▶ Information
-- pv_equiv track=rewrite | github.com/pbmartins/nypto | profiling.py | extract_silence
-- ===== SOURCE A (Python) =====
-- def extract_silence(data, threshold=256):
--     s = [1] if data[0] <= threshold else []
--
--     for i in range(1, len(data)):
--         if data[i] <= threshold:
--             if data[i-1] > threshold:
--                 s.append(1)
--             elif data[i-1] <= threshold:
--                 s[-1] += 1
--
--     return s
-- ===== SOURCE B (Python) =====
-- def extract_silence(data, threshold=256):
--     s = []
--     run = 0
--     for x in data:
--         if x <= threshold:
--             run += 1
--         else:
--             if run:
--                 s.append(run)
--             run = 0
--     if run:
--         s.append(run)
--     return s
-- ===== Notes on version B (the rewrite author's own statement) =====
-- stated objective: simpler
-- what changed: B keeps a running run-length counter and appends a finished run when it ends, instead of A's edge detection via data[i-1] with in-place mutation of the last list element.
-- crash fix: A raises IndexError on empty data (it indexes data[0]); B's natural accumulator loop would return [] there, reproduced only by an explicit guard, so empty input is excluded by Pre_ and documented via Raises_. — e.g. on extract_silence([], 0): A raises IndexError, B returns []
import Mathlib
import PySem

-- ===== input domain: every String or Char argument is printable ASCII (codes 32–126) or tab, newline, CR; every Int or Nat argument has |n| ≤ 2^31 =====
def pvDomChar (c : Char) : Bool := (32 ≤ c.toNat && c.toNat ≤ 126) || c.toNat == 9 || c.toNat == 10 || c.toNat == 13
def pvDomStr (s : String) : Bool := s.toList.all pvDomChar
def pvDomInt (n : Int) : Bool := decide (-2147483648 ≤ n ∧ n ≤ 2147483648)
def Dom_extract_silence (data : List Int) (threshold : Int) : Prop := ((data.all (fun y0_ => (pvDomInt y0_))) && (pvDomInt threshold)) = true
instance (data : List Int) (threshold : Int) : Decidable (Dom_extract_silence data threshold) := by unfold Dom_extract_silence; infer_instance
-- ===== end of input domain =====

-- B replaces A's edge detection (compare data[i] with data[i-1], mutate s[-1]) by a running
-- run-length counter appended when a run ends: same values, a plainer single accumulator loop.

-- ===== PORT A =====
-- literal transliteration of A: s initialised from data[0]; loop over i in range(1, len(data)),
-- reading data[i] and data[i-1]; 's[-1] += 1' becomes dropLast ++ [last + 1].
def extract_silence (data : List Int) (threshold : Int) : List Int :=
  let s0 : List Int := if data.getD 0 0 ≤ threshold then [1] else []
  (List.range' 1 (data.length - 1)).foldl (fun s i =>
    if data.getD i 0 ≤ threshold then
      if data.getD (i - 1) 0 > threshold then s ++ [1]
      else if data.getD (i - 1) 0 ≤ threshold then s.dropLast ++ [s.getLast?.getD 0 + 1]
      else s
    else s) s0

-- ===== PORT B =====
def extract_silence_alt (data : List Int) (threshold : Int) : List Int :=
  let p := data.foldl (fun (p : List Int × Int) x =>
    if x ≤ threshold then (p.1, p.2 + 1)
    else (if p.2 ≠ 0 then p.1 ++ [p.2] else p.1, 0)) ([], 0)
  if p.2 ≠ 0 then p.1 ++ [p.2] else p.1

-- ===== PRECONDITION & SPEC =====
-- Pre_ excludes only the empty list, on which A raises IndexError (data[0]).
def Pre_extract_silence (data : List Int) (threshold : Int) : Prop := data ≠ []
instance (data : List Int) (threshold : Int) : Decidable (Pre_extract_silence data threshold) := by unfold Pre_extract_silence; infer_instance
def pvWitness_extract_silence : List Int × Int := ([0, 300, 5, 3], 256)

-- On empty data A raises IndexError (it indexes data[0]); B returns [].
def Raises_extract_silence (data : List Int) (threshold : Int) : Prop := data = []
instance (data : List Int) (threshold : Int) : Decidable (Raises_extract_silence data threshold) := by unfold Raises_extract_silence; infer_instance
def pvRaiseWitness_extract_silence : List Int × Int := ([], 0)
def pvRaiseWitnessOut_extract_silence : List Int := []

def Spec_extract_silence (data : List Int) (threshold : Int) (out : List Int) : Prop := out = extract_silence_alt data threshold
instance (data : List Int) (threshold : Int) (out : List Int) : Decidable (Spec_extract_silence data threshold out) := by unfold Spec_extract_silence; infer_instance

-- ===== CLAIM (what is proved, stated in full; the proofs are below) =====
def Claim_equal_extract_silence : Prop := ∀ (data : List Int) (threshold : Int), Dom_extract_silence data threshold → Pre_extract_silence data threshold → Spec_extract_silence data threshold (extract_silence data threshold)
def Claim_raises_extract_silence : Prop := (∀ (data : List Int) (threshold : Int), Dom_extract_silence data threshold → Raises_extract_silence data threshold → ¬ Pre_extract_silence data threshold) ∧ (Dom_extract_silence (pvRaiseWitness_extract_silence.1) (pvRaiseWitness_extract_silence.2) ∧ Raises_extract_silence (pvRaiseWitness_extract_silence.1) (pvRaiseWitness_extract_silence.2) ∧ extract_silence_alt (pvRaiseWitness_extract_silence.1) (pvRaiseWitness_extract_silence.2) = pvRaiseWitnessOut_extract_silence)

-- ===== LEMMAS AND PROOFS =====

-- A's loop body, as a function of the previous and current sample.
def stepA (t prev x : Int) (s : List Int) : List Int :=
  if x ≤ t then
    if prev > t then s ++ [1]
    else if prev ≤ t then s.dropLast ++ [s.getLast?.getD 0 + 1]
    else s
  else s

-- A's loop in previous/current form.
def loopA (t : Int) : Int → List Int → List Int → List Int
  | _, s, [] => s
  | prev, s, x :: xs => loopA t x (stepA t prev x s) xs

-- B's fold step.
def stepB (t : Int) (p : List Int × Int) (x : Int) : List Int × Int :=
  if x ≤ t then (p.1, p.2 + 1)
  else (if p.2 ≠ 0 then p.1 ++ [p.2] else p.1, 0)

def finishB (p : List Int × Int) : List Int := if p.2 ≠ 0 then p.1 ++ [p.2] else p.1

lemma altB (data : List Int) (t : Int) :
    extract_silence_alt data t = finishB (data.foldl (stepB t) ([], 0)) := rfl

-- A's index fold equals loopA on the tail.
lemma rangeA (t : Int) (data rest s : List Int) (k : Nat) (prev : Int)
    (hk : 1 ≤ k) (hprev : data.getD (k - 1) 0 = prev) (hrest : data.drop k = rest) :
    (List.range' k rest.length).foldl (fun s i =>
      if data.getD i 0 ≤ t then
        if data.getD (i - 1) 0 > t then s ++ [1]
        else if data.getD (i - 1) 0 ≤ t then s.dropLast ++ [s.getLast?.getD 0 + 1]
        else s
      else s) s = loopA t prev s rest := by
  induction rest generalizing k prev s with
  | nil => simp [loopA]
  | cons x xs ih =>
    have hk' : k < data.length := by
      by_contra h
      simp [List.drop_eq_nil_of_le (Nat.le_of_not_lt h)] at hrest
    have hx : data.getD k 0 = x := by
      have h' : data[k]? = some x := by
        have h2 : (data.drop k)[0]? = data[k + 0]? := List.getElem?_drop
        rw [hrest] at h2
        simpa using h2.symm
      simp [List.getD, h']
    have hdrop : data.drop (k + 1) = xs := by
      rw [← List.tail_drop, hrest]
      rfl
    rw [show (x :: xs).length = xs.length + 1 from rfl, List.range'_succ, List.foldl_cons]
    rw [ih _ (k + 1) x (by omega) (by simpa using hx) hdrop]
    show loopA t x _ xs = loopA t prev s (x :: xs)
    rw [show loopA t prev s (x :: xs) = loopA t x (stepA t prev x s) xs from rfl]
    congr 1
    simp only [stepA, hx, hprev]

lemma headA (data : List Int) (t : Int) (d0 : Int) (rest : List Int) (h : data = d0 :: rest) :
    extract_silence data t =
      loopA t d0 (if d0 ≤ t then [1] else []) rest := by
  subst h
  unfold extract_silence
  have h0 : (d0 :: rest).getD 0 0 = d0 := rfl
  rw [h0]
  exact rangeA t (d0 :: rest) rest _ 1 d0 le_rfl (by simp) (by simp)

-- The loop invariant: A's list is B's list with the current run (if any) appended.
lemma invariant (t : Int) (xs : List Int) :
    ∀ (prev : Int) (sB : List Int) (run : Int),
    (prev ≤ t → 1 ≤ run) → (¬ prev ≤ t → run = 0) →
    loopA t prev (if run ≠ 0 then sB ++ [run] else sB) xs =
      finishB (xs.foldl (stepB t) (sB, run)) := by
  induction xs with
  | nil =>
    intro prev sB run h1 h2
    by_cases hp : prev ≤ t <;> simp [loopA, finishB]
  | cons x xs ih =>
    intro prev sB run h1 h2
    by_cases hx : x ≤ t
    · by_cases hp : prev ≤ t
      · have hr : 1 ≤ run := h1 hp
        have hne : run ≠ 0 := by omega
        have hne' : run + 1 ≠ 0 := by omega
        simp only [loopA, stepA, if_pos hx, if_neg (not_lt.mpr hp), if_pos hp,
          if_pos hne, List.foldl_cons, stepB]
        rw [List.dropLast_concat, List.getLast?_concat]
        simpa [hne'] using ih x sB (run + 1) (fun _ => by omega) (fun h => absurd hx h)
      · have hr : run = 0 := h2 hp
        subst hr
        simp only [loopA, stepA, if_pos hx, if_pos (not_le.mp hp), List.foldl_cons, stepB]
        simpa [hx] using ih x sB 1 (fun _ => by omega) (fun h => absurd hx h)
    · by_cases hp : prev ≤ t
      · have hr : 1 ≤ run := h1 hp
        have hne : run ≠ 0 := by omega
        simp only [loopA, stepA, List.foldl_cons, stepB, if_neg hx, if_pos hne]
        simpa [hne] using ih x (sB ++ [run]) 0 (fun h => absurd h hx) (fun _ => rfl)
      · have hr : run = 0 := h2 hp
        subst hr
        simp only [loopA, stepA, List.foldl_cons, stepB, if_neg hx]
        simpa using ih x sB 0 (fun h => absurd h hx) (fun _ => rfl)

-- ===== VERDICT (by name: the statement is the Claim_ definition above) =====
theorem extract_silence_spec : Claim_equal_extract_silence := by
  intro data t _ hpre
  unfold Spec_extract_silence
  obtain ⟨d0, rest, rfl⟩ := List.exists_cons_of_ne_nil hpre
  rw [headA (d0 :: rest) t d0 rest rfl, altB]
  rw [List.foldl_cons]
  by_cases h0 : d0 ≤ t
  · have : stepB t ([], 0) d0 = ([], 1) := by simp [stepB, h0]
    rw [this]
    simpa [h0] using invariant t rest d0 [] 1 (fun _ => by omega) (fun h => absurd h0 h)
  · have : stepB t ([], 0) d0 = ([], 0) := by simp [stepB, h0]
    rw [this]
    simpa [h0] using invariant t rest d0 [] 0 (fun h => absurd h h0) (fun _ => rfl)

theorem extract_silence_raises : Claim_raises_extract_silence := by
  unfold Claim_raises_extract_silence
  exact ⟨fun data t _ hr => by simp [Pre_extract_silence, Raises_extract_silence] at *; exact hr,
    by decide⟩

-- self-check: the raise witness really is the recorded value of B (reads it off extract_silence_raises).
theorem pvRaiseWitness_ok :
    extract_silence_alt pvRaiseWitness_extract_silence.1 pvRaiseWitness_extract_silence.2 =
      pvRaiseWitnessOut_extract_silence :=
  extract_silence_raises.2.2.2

...

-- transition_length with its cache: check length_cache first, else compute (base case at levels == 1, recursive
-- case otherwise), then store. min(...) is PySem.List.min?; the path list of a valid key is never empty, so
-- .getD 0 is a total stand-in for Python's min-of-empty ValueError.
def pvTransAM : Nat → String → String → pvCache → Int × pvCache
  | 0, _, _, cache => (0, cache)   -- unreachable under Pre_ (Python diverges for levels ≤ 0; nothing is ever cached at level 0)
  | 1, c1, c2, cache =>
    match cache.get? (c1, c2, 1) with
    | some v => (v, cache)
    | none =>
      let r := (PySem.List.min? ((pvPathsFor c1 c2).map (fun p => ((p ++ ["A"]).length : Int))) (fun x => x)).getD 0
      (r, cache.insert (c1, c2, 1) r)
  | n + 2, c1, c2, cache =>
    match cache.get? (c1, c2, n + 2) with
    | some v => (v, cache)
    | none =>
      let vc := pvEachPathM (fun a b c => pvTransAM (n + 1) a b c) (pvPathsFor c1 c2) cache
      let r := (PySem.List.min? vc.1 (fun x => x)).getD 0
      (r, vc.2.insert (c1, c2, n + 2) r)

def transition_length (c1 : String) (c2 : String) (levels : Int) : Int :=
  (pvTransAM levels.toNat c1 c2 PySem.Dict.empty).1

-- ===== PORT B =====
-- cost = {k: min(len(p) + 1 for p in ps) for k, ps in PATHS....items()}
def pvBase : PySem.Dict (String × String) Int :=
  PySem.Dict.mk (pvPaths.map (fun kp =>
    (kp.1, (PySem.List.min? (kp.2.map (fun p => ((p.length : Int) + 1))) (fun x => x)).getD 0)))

▶ About this task
In the listing above, find the line holding "-- ===== SOURCE B" and the line holding "-- ===== input", then output those two lines and every line between them exactly.

▶ Expected answer
-- ===== SOURCE B (Python) =====
-- def extract_silence(data, threshold=256):
--     s = []
--     run = 0
--     for x in data:
--         if x <= threshold:
--             run += 1
--         else:
--             if run:
--                 s.append(run)
--             run = 0
--     if run:
--         s.append(run)
--     return s
-- ===== Notes on version B (the rewrite author's own statement) =====
-- stated objective: simpler
-- what changed: B keeps a running run-length counter and appends a finished run when it ends, instead of A's edge detection via data[i-1] with in-place mutation of the last list element.
-- crash fix: A raises IndexError on empty data (it indexes data[0]); B's natural accumulator loop would return [] there, reproduced only by an explicit guard, so empty input is excluded by Pre_ and documented via Raises_. — e.g. on extract_silence([], 0): A raises IndexError, B returns []
import Mathlib
import PySem

-- ===== input domain: every String or Char argument is printable ASCII (codes 32–126) or tab, newline, CR; every Int or Nat argument has |n| ≤ 2^31 =====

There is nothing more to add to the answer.